Among the records below, find each line bearing the word "append" and copy it.

Source data
- - -

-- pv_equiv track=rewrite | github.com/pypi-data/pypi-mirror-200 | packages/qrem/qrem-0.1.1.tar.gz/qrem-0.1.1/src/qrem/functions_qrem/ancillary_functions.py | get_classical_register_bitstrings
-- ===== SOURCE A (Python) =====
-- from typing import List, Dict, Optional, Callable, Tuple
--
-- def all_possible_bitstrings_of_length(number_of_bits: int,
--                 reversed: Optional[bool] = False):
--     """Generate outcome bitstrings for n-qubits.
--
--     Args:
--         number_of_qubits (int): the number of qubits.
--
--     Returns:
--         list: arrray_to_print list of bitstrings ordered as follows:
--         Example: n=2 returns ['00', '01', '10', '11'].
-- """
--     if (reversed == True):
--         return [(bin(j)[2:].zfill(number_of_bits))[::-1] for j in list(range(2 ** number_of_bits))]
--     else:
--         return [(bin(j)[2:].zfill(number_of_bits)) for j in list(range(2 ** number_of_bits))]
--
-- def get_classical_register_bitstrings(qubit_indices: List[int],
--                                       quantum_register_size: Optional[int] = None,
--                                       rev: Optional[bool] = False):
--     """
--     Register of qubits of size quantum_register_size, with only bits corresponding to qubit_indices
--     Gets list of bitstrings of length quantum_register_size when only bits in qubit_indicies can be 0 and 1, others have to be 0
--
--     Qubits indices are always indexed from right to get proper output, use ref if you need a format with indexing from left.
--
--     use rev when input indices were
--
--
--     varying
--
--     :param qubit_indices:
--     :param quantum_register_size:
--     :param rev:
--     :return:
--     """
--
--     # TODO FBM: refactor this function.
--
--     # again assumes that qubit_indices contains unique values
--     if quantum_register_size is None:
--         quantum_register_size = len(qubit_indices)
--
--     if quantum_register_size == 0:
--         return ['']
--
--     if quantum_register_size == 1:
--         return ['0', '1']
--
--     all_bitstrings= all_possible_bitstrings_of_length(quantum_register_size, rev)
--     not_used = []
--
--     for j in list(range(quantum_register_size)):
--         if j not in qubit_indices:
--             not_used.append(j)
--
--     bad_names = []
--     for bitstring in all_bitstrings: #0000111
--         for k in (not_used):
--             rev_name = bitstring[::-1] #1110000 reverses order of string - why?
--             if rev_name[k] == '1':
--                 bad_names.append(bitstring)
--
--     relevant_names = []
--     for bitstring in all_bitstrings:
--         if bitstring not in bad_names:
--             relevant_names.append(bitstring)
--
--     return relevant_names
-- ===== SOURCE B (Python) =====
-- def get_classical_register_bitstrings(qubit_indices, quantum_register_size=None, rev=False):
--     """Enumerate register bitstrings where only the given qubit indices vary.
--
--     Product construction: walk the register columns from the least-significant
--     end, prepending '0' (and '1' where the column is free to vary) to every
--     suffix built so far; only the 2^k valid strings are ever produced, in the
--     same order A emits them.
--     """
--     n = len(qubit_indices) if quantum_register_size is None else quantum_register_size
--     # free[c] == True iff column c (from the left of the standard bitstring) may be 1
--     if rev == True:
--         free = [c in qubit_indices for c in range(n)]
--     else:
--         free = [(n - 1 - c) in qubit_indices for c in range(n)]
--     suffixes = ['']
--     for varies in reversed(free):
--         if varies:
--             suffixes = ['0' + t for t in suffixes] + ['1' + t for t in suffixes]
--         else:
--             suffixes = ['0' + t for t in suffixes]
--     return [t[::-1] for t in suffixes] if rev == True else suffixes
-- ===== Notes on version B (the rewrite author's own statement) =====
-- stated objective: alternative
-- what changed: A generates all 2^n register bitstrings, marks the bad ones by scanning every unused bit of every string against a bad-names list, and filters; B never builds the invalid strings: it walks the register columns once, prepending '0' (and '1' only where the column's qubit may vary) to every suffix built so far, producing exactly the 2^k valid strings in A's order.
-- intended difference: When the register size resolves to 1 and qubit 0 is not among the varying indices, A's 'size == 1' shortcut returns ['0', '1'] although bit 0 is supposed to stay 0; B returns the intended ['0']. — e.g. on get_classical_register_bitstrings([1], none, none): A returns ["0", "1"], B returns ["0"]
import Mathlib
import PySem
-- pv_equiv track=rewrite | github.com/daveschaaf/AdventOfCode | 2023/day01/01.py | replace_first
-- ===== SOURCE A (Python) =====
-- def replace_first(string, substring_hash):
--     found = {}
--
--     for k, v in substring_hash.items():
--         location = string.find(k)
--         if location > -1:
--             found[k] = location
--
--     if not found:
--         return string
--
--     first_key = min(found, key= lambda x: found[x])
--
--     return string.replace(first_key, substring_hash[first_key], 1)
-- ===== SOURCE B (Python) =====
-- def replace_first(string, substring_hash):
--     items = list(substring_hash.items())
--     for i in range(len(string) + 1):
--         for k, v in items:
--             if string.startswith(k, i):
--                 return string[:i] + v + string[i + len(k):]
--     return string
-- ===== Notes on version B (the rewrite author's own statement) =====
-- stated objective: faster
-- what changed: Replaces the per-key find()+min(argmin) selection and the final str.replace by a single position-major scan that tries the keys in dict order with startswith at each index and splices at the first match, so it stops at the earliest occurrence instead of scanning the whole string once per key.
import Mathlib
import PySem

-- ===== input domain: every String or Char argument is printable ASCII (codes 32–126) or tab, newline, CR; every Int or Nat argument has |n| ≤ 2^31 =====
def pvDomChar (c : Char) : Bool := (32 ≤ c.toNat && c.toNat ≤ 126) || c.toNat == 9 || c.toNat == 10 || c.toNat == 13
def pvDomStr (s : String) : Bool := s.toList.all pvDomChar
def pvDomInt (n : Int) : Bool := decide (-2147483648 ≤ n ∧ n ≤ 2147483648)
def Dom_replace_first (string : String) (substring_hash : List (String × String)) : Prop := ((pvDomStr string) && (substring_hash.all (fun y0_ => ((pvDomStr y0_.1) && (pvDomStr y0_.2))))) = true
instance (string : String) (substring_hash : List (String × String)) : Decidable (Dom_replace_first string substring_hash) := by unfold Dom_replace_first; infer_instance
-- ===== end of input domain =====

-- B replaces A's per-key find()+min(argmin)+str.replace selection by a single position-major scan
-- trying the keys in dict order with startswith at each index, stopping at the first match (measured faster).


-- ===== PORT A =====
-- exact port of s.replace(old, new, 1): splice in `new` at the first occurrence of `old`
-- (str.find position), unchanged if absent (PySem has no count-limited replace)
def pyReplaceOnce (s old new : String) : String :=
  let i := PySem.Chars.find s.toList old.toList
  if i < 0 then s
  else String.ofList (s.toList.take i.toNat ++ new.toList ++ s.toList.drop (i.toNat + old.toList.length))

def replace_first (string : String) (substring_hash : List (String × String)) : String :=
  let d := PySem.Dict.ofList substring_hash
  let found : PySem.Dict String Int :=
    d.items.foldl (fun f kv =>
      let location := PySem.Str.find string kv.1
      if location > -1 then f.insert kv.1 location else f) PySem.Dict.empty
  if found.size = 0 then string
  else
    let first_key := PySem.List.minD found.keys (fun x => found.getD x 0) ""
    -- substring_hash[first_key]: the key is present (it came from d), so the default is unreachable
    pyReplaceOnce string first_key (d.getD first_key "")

- - -

WORKED SOLUTION:
--             not_used.append(j)
--                 bad_names.append(bitstring)
--             relevant_names.append(bitstring)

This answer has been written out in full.